Dr. Lyons’s work was funded by research grants from the American Heart Association and the National Institutes of Health. She is listed as an inventor on a patent involving BMP3, held by Wyeth (US Patent 6432919), but Dr. Lyons does not have any industrial and commercial interests. Dr. Rosen’s work was supported by research grants from the National Institutes of Health and the Musculoskeletal Transplant Foundation. As a result of her prior position as Director of Musculoskeletal Sciences at Genetics Institute, Cambridge, MA, she holds numerous patents, but currently has no industrial or commercial interests.

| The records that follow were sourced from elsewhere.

-- pv_equiv track=rewrite | github.com/lairdgrouplancaster/probestation | probestation/stagecommands.py | coordinates_cleanup
-- ===== SOURCE A (Python) =====
-- def coordinates_cleanup(coords):            # supports only 1/256 microstep mode. modify for different microstep modes?
--     for n in range(3):
--         coords[n][0] = int(coords[n][0])
--         coords[n][1] = int(coords[n][1])
--         while coords[n][1] > 255:
--             coords[n][0] += 1
--             coords[n][1] -= 256
--         while coords[n][1] < -255:
--             coords[n][0] -= 1
--             coords[n][1] += 256
--         if coords[n][0] < 0 and coords[n][1] > 0:
--             coords[n][0] +=1
--             coords[n][1] = -256 + coords[n][1]
--         if coords[n][0] > 0 and coords[n][1] < 0:
--             coords[n][0] -= 1
--             coords[n][1] = 256 - coords[n][1]
--     return coords
-- ===== SOURCE B (Python) =====
-- def _fix(a, b):
--     # divmod-based carry normalization (replaces the step-by-step while loops)
--     if b > 255:
--         q, b = divmod(b, 256)
--         a += q
--     elif b < -255:
--         q, r = divmod(-b, 256)
--         a -= q
--         b = -r
--     # same sign-correction as the original (branches are mutually exclusive)
--     if a < 0 and b > 0:
--         a += 1
--         b -= 256
--     elif a > 0 and b < 0:
--         a -= 1
--         b = 256 - b
--     return a, b
--
-- def coordinates_cleanup(coords):
--     for n in range(3):
--         coords[n][0], coords[n][1] = _fix(int(coords[n][0]), int(coords[n][1]))
--     return coords
-- ===== Notes on version B (the rewrite author's own statement) =====
-- stated objective: alternative
-- what changed: Replaces the per-256-step while loops with a single divmod-based carry normalization per coordinate pair, keeping the same sign-correction branches.
import Mathlib
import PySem

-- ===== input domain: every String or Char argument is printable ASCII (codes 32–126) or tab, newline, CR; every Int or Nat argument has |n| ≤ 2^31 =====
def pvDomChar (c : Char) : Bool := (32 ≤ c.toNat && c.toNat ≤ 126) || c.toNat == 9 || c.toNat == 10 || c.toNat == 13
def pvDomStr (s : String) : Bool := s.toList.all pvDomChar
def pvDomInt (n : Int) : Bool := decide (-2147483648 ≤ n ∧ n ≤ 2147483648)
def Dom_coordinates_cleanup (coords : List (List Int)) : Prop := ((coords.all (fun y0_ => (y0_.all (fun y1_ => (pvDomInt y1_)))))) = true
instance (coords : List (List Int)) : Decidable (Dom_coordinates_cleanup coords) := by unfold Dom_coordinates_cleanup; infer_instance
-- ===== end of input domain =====

-- B replaces A's step-by-step ±256 while loops with one divmod per pair (same sign-correction);
-- equivalence is about the return value; both Pythons mutate `coords` in place in the same way.

-- ===== PORT A =====
-- while coords[n][1] > 255: coords[n][0] += 1; coords[n][1] -= 256
def pvA_loopDown (a b : Int) : Int × Int :=
  if b > 255 then pvA_loopDown (a + 1) (b - 256) else (a, b)
termination_by b.toNat
decreasing_by omega

-- while coords[n][1] < -255: coords[n][0] -= 1; coords[n][1] += 256
def pvA_loopUp (a b : Int) : Int × Int :=
  if b < -255 then pvA_loopUp (a - 1) (b + 256) else (a, b)
termination_by (-b).toNat
decreasing_by omega

-- the per-pair body of one iteration of A's `for n in range(3)` loop
def pvA_pair (a b : Int) : Int × Int :=
  let p1 := pvA_loopDown a b
  let p2 := pvA_loopUp p1.1 p1.2
  let p3 := if p2.1 < 0 ∧ p2.2 > 0 then (p2.1 + 1, -256 + p2.2) else p2
  if p3.1 > 0 ∧ p3.2 < 0 then (p3.1 - 1, 256 - p3.2) else p3

def pvA_fix (row : List Int) : List Int :=
  match row with
  | a :: b :: rest => (pvA_pair a b).1 :: (pvA_pair a b).2 :: rest
  | _ => row

def coordinates_cleanup (coords : List (List Int)) : List (List Int) :=
  (List.range 3).foldl (fun cs n => cs.set n (pvA_fix (cs.getD n []))) coords

-- ===== PORT B =====
-- _fix: divmod-based carry normalization, then the same (mutually exclusive) sign-correction
def pvB_pair (a b : Int) : Int × Int :=
  let p :=
    if b > 255 then (a + PySem.Int.floordiv b 256, PySem.Int.mod b 256)
    else if b < -255 then (a - PySem.Int.floordiv (-b) 256, -(PySem.Int.mod (-b) 256))
    else (a, b)
  if p.1 < 0 ∧ p.2 > 0 then (p.1 + 1, p.2 - 256)
  else if p.1 > 0 ∧ p.2 < 0 then (p.1 - 1, 256 - p.2)
  else p

def pvB_fix (row : List Int) : List Int :=
  match row with
  | a :: b :: rest => (pvB_pair a b).1 :: (pvB_pair a b).2 :: rest
  | _ => row

def coordinates_cleanup_alt (coords : List (List Int)) : List (List Int) :=
  (List.range 3).foldl (fun cs n => cs.set n (pvB_fix (cs.getD n []))) coords

-- ===== PRECONDITION & SPEC =====
-- A raises IndexError unless coords has at least 3 rows and each of the first 3 rows has at least 2 entries.
def Pre_coordinates_cleanup (coords : List (List Int)) : Prop :=
  3 ≤ coords.length ∧ ∀ r ∈ coords.take 3, 2 ≤ r.length
instance (coords : List (List Int)) : Decidable (Pre_coordinates_cleanup coords) := by
  unfold Pre_coordinates_cleanup; infer_instance
def pvWitness_coordinates_cleanup : List (List Int) := [[0, 300], [-1, 5], [2, -700]]
def Spec_coordinates_cleanup (coords : List (List Int)) (out : List (List Int)) : Prop := out = coordinates_cleanup_alt coords
instance (coords : List (List Int)) (out : List (List Int)) : Decidable (Spec_coordinates_cleanup coords out) := by unfold Spec_coordinates_cleanup; infer_instance

-- ===== CLAIM (what is proved, stated in full; the proofs are below) =====
def Claim_equal_coordinates_cleanup : Prop := ∀ (coords : List (List Int)), Dom_coordinates_cleanup coords → Pre_coordinates_cleanup coords → Spec_coordinates_cleanup coords (coordinates_cleanup coords)

-- ===== LEMMAS AND PROOFS =====
lemma pvA_loopDown_eq (a b : Int) (hb : 0 ≤ b) :
    pvA_loopDown a b = (a + PySem.Int.floordiv b 256, PySem.Int.mod b 256) := by
  rw [PySem.Int.floordiv_eq_ediv_of_pos (by norm_num), PySem.Int.mod_eq_emod_of_pos (by norm_num)]
  induction a, b using pvA_loopDown.induct with
  | case1 a b h ih =>
    rw [pvA_loopDown, if_pos h, ih (by omega)]
    simp only [Prod.mk.injEq]; constructor <;> omega
  | case2 a b h =>
    rw [pvA_loopDown, if_neg h]
    simp only [Prod.mk.injEq]; constructor <;> omega

lemma pvA_loopUp_eq (a b : Int) (hb : b ≤ 0) :
    pvA_loopUp a b = (a - PySem.Int.floordiv (-b) 256, -(PySem.Int.mod (-b) 256)) := by
  rw [PySem.Int.floordiv_eq_ediv_of_pos (by norm_num), PySem.Int.mod_eq_emod_of_pos (by norm_num)]
  induction a, b using pvA_loopUp.induct with
  | case1 a b h ih =>
    rw [pvA_loopUp, if_pos h, ih (by omega)]
    simp only [Prod.mk.injEq]; constructor <;> omega
  | case2 a b h =>
    rw [pvA_loopUp, if_neg h]
    simp only [Prod.mk.injEq]; constructor <;> omega

lemma pvPair_eq (a b : Int) : pvA_pair a b = pvB_pair a b := by
  by_cases hb : b > 255
  · -- b > 255 : loopDown does the work, loopUp is the identity
    have hm : PySem.Int.mod b 256 = b % 256 := PySem.Int.mod_eq_emod_of_pos (by norm_num)
    have h2 : 0 ≤ b % 256 := Int.emod_nonneg _ (by norm_num)
    have h3 : b % 256 < 256 := Int.emod_lt_of_pos _ (by norm_num)
    have hD : pvA_loopDown a b = (a + PySem.Int.floordiv b 256, PySem.Int.mod b 256) :=
      pvA_loopDown_eq a b (by omega)
    have hU : pvA_loopUp (a + PySem.Int.floordiv b 256) (PySem.Int.mod b 256)
        = (a + PySem.Int.floordiv b 256, PySem.Int.mod b 256) := by
      rw [pvA_loopUp, if_neg (by omega)]
    simp only [pvA_pair, pvB_pair, hD, hU, if_pos hb]
    split_ifs <;> simp_all [Prod.ext_iff] <;> omega
  · by_cases hb2 : b < -255
    · -- b < -255 : loopDown is the identity, loopUp does the work
      have hm : PySem.Int.mod (-b) 256 = (-b) % 256 := PySem.Int.mod_eq_emod_of_pos (by norm_num)
      have h2 : 0 ≤ (-b) % 256 := Int.emod_nonneg _ (by norm_num)
      have h3 : (-b) % 256 < 256 := Int.emod_lt_of_pos _ (by norm_num)
      have hD : pvA_loopDown a b = (a, b) := by rw [pvA_loopDown, if_neg (by omega)]
      have hU : pvA_loopUp a b = (a - PySem.Int.floordiv (-b) 256, -(PySem.Int.mod (-b) 256)) :=
        pvA_loopUp_eq a b (by omega)
      simp only [pvA_pair, pvB_pair, hD, hU, if_neg hb, if_pos hb2]
      split_ifs <;> simp_all [Prod.ext_iff] <;> omega
    · -- -255 ≤ b ≤ 255 : both while loops and the divmod branches are the identity
      have hD : pvA_loopDown a b = (a, b) := by rw [pvA_loopDown, if_neg (by omega)]
      have hU : pvA_loopUp a b = (a, b) := by rw [pvA_loopUp, if_neg (by omega)]
      simp only [pvA_pair, pvB_pair, hD, hU, if_neg hb, if_neg hb2]
      split_ifs <;> simp_all [Prod.ext_iff] <;> omega

lemma pvFix_eq (row : List Int) : pvA_fix row = pvB_fix row := by
  match row with
  | [] => rfl
  | [_] => rfl
  | a :: b :: rest => simp only [pvA_fix, pvB_fix, pvPair_eq]

-- ===== VERDICT (by name: the statement is the Claim_ definition above) =====
theorem coordinates_cleanup_spec : Claim_equal_coordinates_cleanup := by
  intro coords _ _
  unfold Spec_coordinates_cleanup coordinates_cleanup coordinates_cleanup_alt
  simp [pvFix_eq]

Eileen Norris is a freelance writer specializing in healthcare issues.

An historic cycle?
Drs. Lyons and Rosen began studying the roles of bone morphogenetic proteins (BMPs) in cartilage and bone formation during development in 1994. BMPs were discovered by the late Marshall Urist, MD, who was a faculty member at University of California, Los Angeles (UCLA), where Dr. Lyons currently is a professor in the UCLA/Orthopaedic Hospital department of orthopaedic surgery, and in the department of molecular, cell, and developmental biology.

Dr. Urist, who received the first Kappa Delta award in 1950 (see story on page 12), won a second Kappa Delta award in 1981 for the discovery of BMPs. Drs. Lyons and Rosen both enjoyed a close relationship with him. “Dr. Urist was very supportive of our work, so it is gratifying to bring this award based on BMP work to UCLA again,” said Dr. Lyons.